Hii...Can you please help me implementing the last two steps in your algo.I am using in my project work of school. How are last two steps implemented?

2 f) If all (or a reasonable number of) time slots were tried unsuccessfully, return without success.
    >>>> Now A_p and A_q and A_r are not able to place. We will go back to A_i and look for A_i???
(is this how it should work)?

I think you got the wrong idea. Leave A_p, A_q and A_r in their place, and A_i is still unallocated and return. You are still trying to place A_i.

2 g) If we are at level 0, and we had no success in placing A_i, place it like in steps 2 b) and 2 c), but without recursion. We have now 3 - 1 = 2 more activities to place. Go to step 2) (some methods to avoid cycling are used here).
(If A_i is left unplaced. We should place A_p,A_q and A_r iteratively. What if still it not able to place?? And what are other possible things which can be done here?)
Please help ASAP.Thanks in advance.

Again I think you got the wrong idea. A_i can be placed if you make A_p, A_q and A_r unallocated.
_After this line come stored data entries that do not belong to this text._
-- pv_equiv track=rewrite | github.com/MrBrantCode/unitest_baseline | mut_generate/mist_train_taco/taco_6677/solution.py | max_lcm_of_three_numbers
-- ===== SOURCE A (Python) =====
-- from math import gcd
--
-- def max_lcm_of_three_numbers(n):
--     if n == 1:
--         return 1
--     elif n == 2:
--         return 2
--     elif n == 3:
--         return 6
--     else:
--         c = n * (n - 1)
--         k = n - 2
--         while True:
--             if gcd(k, n - 1) == 1 and gcd(k, n) == 1:
--                 break
--             k -= 1
--         d = (n - 1) * (n - 2)
--         k1 = n - 3
--         while True:
--             if gcd(k1, n - 1) == 1 and gcd(k1, n - 2) == 1:
--                 break
--             k1 -= 1
--         return max(c * k, d * k1)
-- ===== SOURCE B (Python) =====
-- def max_lcm_of_three_numbers(n):
--     if n == 1:
--         return 1
--     if n == 2:
--         return 2
--     if n == 3:
--         return 6
--     if n % 2:
--         return n * (n - 1) * (n - 2)
--     if n % 3:
--         return n * (n - 1) * (n - 3)
--     return (n - 1) * (n - 2) * (n - 3)
-- ===== Notes on version B (the rewrite author's own statement) =====
-- stated objective: simpler
-- what changed: Replaces the two coprimality-search while loops over math.gcd with the closed-form parity/divisibility case split: n(n-1)(n-2) for odd n, n(n-1)(n-3) for even n not divisible by 3, (n-1)(n-2)(n-3) for even n divisible by 3.
-- outside the precondition, e.g. on max_lcm_of_three_numbers(-6): A returns -462, B returns -504; on max_lcm_of_three_numbers(0): A does not finish within the time limit, B returns -6
import Mathlib
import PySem

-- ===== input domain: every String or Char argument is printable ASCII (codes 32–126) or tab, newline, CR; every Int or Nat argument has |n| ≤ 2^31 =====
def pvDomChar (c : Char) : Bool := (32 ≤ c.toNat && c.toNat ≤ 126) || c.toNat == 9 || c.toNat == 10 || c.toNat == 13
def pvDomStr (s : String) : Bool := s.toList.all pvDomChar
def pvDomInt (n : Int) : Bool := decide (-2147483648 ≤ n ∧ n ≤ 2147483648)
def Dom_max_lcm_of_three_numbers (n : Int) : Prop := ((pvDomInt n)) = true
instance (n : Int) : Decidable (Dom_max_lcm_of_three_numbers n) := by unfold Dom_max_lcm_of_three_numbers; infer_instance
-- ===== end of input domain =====

-- B replaces A's two gcd-searching while loops with the closed-form parity/divisibility case split (simpler, no search).

-- ===== PORT A =====
-- 'while True: if gcd(k,a)==1 and gcd(k,b)==1: break; k -= 1' as fuel recursion;
-- under Pre_ (1 ≤ n) the Python loop breaks no later than k = 1, i.e. within n.toNat steps, so the fuel never runs out.
def lcmLoop (a b : Int) : Int → Nat → Int
  | k, 0 => k
  | k, fuel+1 => if Int.gcd k a = 1 ∧ Int.gcd k b = 1 then k else lcmLoop a b (k-1) fuel

def max_lcm_of_three_numbers (n : Int) : Int :=
  if n = 1 then 1
  else if n = 2 then 2
  else if n = 3 then 6
  else
    let c := n * (n - 1)
    let k := lcmLoop (n - 1) n (n - 2) n.toNat
    let d := (n - 1) * (n - 2)
    let k1 := lcmLoop (n - 1) (n - 2) (n - 3) n.toNat
    max (c * k) (d * k1)

-- ===== PORT B =====
def max_lcm_of_three_numbers_alt (n : Int) : Int :=
  if n = 1 then 1
  else if n = 2 then 2
  else if n = 3 then 6
  else if PySem.Int.mod n 2 ≠ 0 then n * (n - 1) * (n - 2)
  else if PySem.Int.mod n 3 ≠ 0 then n * (n - 1) * (n - 3)
  else (n - 1) * (n - 2) * (n - 3)

-- ===== PRECONDITION & SPEC =====
-- Pre_ restricts to the problem's natural domain n ≥ 1: for n = 0 A's first while loop never breaks
-- (the Python diverges), and for n < 0 A returns meaningless negative products outside the task's domain.
def Pre_max_lcm_of_three_numbers (n : Int) : Prop := 1 ≤ n
instance (n : Int) : Decidable (Pre_max_lcm_of_three_numbers n) := by unfold Pre_max_lcm_of_three_numbers; infer_instance
def pvWitness_max_lcm_of_three_numbers : Int := 7

def Spec_max_lcm_of_three_numbers (n : Int) (out : Int) : Prop := out = max_lcm_of_three_numbers_alt n
instance (n : Int) (out : Int) : Decidable (Spec_max_lcm_of_three_numbers n out) := by unfold Spec_max_lcm_of_three_numbers; infer_instance

-- ===== CLAIM (what is proved, stated in full; the proofs are below) =====
def Claim_equal_max_lcm_of_three_numbers : Prop := ∀ (n : Int), Dom_max_lcm_of_three_numbers n → Pre_max_lcm_of_three_numbers n → Spec_max_lcm_of_three_numbers n (max_lcm_of_three_numbers n)

-- ===== LEMMAS AND PROOFS =====

lemma lcmLoop_break {a b k : Int} {f : Nat} (h1 : Int.gcd k a = 1) (h2 : Int.gcd k b = 1) :
    lcmLoop a b k (f+1) = k := by
  simp only [lcmLoop]
  rw [if_pos ⟨h1, h2⟩]

lemma lcmLoop_step {a b k k' : Int} {f : Nat}
    (h : ¬(Int.gcd k a = 1 ∧ Int.gcd k b = 1)) (hk : k - 1 = k') :
    lcmLoop a b k (f+1) = lcmLoop a b k' f := by
  simp only [lcmLoop]
  rw [if_neg h, hk]

lemma lcmLoop_le (a b : Int) : ∀ (f : Nat) (k : Int), lcmLoop a b k f ≤ k := by
  intro f
  induction f with
  | zero => intro k; simp [lcmLoop]
  | succ f ih =>
      intro k
      simp only [lcmLoop]
      split
      · exact le_refl _
      · exact le_trans (ih (k-1)) (by omega)

lemma gcd_consec {m b : Int} (hb : b = m + 1) : Int.gcd m b = 1 := by
  subst hb
  exact Int.isCoprime_iff_gcd_eq_one.mp ⟨-1, 1, by ring⟩

lemma gcd_two_apart {m b : Int} (h : m % 2 = 1) (hb : b = m + 2) : Int.gcd m b = 1 := by
  subst hb
  obtain ⟨t, ht⟩ : ∃ t, m = 2*t + 1 := ⟨m / 2, by omega⟩
  exact Int.isCoprime_iff_gcd_eq_one.mp ⟨t+1, -t, by rw [ht]; ring⟩

lemma gcd_three_apart {m b : Int} (h : ¬ (3:Int) ∣ m) (hb : b = m + 3) : Int.gcd m b = 1 := by
  subst hb
  have h' : m % 3 = 1 ∨ m % 3 = 2 := by omega
  rcases h' with h' | h'
  · obtain ⟨t, ht⟩ : ∃ t, m = 3*t + 1 := ⟨m / 3, by omega⟩
    exact Int.isCoprime_iff_gcd_eq_one.mp ⟨t+1, -t, by rw [ht]; ring⟩
  · obtain ⟨t, ht⟩ : ∃ t, m = 3*t + 2 := ⟨m / 3, by omega⟩
    exact Int.isCoprime_iff_gcd_eq_one.mp ⟨2*t+3, -(2*t+1), by rw [ht]; ring⟩

lemma gcd_ne_one {d a b : Int} (hd : 2 ≤ d) (ha : d ∣ a) (hb : d ∣ b) : Int.gcd a b ≠ 1 := by
  intro h
  obtain ⟨u, v, huv⟩ := Int.isCoprime_iff_gcd_eq_one.mpr h
  have h1 : d ∣ 1 := huv ▸ dvd_add (ha.mul_left u) (hb.mul_left v)
  have := Int.le_of_dvd one_pos h1
  omega

lemma main_odd {n : Int} (hn : 4 ≤ n) (h2 : n % 2 = 1) :
    max_lcm_of_three_numbers n = n * (n - 1) * (n - 2) := by
  obtain ⟨f, hf⟩ : ∃ f, n.toNat = f + 4 := ⟨n.toNat - 4, by omega⟩
  unfold max_lcm_of_three_numbers
  rw [if_neg (by omega), if_neg (by omega), if_neg (by omega)]
  simp only []
  rw [hf]
  -- first loop breaks immediately at k = n - 2
  have hg1 : Int.gcd (n-2) (n-1) = 1 := gcd_consec (by ring)
  have hg2 : Int.gcd (n-2) n = 1 := gcd_two_apart (by omega) (by ring)
  have hL1 : lcmLoop (n-1) n (n-2) (f+3+1) = n - 2 := lcmLoop_break hg1 hg2
  -- second loop: first step fails (2 divides both n-3 and n-1), thereafter result ≤ n - 4
  have hs : lcmLoop (n-1) (n-2) (n-3) (f+3+1) = lcmLoop (n-1) (n-2) (n-4) (f+3) := by
    refine lcmLoop_step ?_ (by ring)
    rintro ⟨hA, _⟩
    exact gcd_ne_one (le_refl 2) ⟨(n-3)/2, by omega⟩ ⟨(n-1)/2, by omega⟩ hA
  have hle : lcmLoop (n-1) (n-2) (n-4) (f+3) ≤ n - 4 := lcmLoop_le _ _ _ _
  rw [show f + 4 = f + 3 + 1 from rfl, hL1, hs]
  set k1 := lcmLoop (n-1) (n-2) (n-4) (f+3) with hk1
  have hpos : (0:Int) ≤ (n-1)*(n-2) := by nlinarith
  have hmax : (n-1) * (n-2) * k1 ≤ n * (n-1) * (n-2) := by
    calc (n-1) * (n-2) * k1 = ((n-1)*(n-2)) * k1 := by ring
      _ ≤ ((n-1)*(n-2)) * (n-4) := mul_le_mul_of_nonneg_left hle hpos
      _ ≤ n * (n-1) * (n-2) := by nlinarith
  rw [max_eq_left hmax]

lemma main_even_not3 {n : Int} (hn : 4 ≤ n) (h2 : n % 2 = 0) (h3 : ¬ (3:Int) ∣ n) :
    max_lcm_of_three_numbers n = n * (n - 1) * (n - 3) := by
  obtain ⟨f, hf⟩ : ∃ f, n.toNat = f + 4 := ⟨n.toNat - 4, by omega⟩
  unfold max_lcm_of_three_numbers
  rw [if_neg (by omega), if_neg (by omega), if_neg (by omega)]
  simp only []
  rw [hf]
  have hg1 : Int.gcd (n-3) (n-1) = 1 := gcd_two_apart (by omega) (by ring)
  have hg2 : Int.gcd (n-3) n = 1 :=
    gcd_three_apart (by rintro ⟨t, ht⟩; exact h3 ⟨t+1, by omega⟩) (by ring)
  have hg3 : Int.gcd (n-3) (n-2) = 1 := gcd_consec (by ring)
  -- first loop: k = n-2 fails (2 divides both), then breaks at n-3
  have hs1 : lcmLoop (n-1) n (n-2) (f+3+1) = lcmLoop (n-1) n (n-3) (f+3) := by
    refine lcmLoop_step ?_ (by ring)
    rintro ⟨_, hB⟩
    exact gcd_ne_one (le_refl 2) ⟨(n-2)/2, by omega⟩ ⟨n/2, by omega⟩ hB
  obtain ⟨f', hf'⟩ : ∃ f', f + 3 = f' + 1 := ⟨f + 2, by omega⟩
  have hL1 : lcmLoop (n-1) n (n-3) (f+3) = n - 3 := by
    rw [hf']; exact lcmLoop_break hg1 hg2
  have hL2 : lcmLoop (n-1) (n-2) (n-3) (f+3+1) = n - 3 := lcmLoop_break hg1 hg3
  rw [show f + 4 = f + 3 + 1 from rfl, hs1, hL1, hL2]
  have h13 : (0:Int) ≤ (n-1)*(n-3) := by nlinarith
  rw [max_eq_left (by nlinarith [h13])]

lemma main_even_3 {n : Int} (hn : 4 ≤ n) (h2 : n % 2 = 0) (h3 : (3:Int) ∣ n) :
    max_lcm_of_three_numbers n = (n - 1) * (n - 2) * (n - 3) := by
  have hn6 : 6 ≤ n := by omega
  obtain ⟨f, hf⟩ : ∃ f, n.toNat = f + 4 := ⟨n.toNat - 4, by omega⟩
  unfold max_lcm_of_three_numbers
  rw [if_neg (by omega), if_neg (by omega), if_neg (by omega)]
  simp only []
  rw [hf]
  obtain ⟨t, ht⟩ := h3
  -- first loop: fails at n-2 (2 | both), n-3 (3 | both), n-4 (2 | both); result ≤ n - 5
  have hs1 : lcmLoop (n-1) n (n-2) (f+3+1) = lcmLoop (n-1) n (n-3) (f+3) := by
    refine lcmLoop_step ?_ (by ring)
    rintro ⟨_, hB⟩
    exact gcd_ne_one (le_refl 2) ⟨(n-2)/2, by omega⟩ ⟨n/2, by omega⟩ hB
  have hs2 : lcmLoop (n-1) n (n-3) (f+2+1) = lcmLoop (n-1) n (n-4) (f+2) := by
    refine lcmLoop_step ?_ (by ring)
    rintro ⟨_, hB⟩
    exact gcd_ne_one (d := 3) (by omega) ⟨t-1, by omega⟩ ⟨t, by omega⟩ hB
  have hs3 : lcmLoop (n-1) n (n-4) (f+1+1) = lcmLoop (n-1) n (n-5) (f+1) := by
    refine lcmLoop_step ?_ (by ring)
    rintro ⟨_, hB⟩
    exact gcd_ne_one (le_refl 2) ⟨(n-4)/2, by omega⟩ ⟨n/2, by omega⟩ hB
  have hle : lcmLoop (n-1) n (n-5) (f+1) ≤ n - 5 := lcmLoop_le _ _ _ _
  -- second loop breaks immediately at n - 3
  have hg1 : Int.gcd (n-3) (n-1) = 1 := gcd_two_apart (by omega) (by ring)
  have hg3 : Int.gcd (n-3) (n-2) = 1 := gcd_consec (by ring)
  have hL2 : lcmLoop (n-1) (n-2) (n-3) (f+3+1) = n - 3 := lcmLoop_break hg1 hg3
  rw [show f + 4 = f + 3 + 1 from rfl, hs1, show f + 3 = f + 2 + 1 from rfl, hs2,
      show f + 2 = f + 1 + 1 from rfl, hs3, hL2]
  set k := lcmLoop (n-1) n (n-5) (f+1) with hk
  have hpos : (0:Int) ≤ n*(n-1) := by nlinarith
  have hmax : n * (n-1) * k ≤ (n-1) * (n-2) * (n-3) := by
    calc n * (n-1) * k = (n*(n-1)) * k := by ring
      _ ≤ (n*(n-1)) * (n-5) := mul_le_mul_of_nonneg_left hle hpos
      _ ≤ (n-1) * (n-2) * (n-3) := by nlinarith
  rw [max_eq_right hmax]

-- ===== VERDICT (by name: the statement is the Claim_ definition above) =====
theorem max_lcm_of_three_numbers_spec : Claim_equal_max_lcm_of_three_numbers := by
  intro n _ hpre
  unfold Spec_max_lcm_of_three_numbers
  unfold Pre_max_lcm_of_three_numbers at hpre
  by_cases h1 : n = 1
  · subst h1; decide
  by_cases h2 : n = 2
  · subst h2; decide
  by_cases h3 : n = 3
  · subst h3; decide
  have hn : 4 ≤ n := by omega
  have hm2 : PySem.Int.mod n 2 = n % 2 := PySem.Int.mod_eq_emod_of_pos (by norm_num)
  have hm3 : PySem.Int.mod n 3 = n % 3 := PySem.Int.mod_eq_emod_of_pos (by norm_num)
  unfold max_lcm_of_three_numbers_alt
  rw [if_neg h1, if_neg h2, if_neg h3, hm2, hm3]
  by_cases hodd : n % 2 = 1
  · rw [if_pos (by omega)]
    exact main_odd hn hodd
  · have heven : n % 2 = 0 := by omega
    rw [if_neg (by omega)]
    by_cases hd3 : (3:Int) ∣ n
    · rw [if_neg (by omega)]
      exact main_even_3 hn heven hd3
    · rw [if_pos (by omega)]
      exact main_even_not3 hn heven hd3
Also, you can see the code in generate.cpp (I admit it looks scary, but you can jump over similar parts which are very long).

[hitesh]

Okay. But in the last step. We unallocate A_p,A_q and A_r and allocated A_i in that slot.Right?
And this time we try to place A_p,A_q and A_r iteratively?Right?
Actually am not that comfortable in C++. Am trying this in PHP.
Thanks for a quick reply.

[Liviu Lalescu]

Okay. But in the last step. We unallocate A_p,A_q and A_r and allocated A_i in that slot.Right?
And this time we try to place A_p,A_q and A_r iteratively?Right?

We will do step (2) for each of A_p, A_q and A_r (3 steps instead of a single one, for A_i).

[hitesh]

ohh. I am totally lost now I think. Then in step 2(d)-> Were we trying to place (A_p , A_q , A_r)as a whole(simultaneously) and where  A_i already placed.
And in the last step:
We are trying to place for each of A_p, A_q and A_r?
(I know am taking a lot of time to understand, Please clear things a little bit). I have been studying/working on this since a month.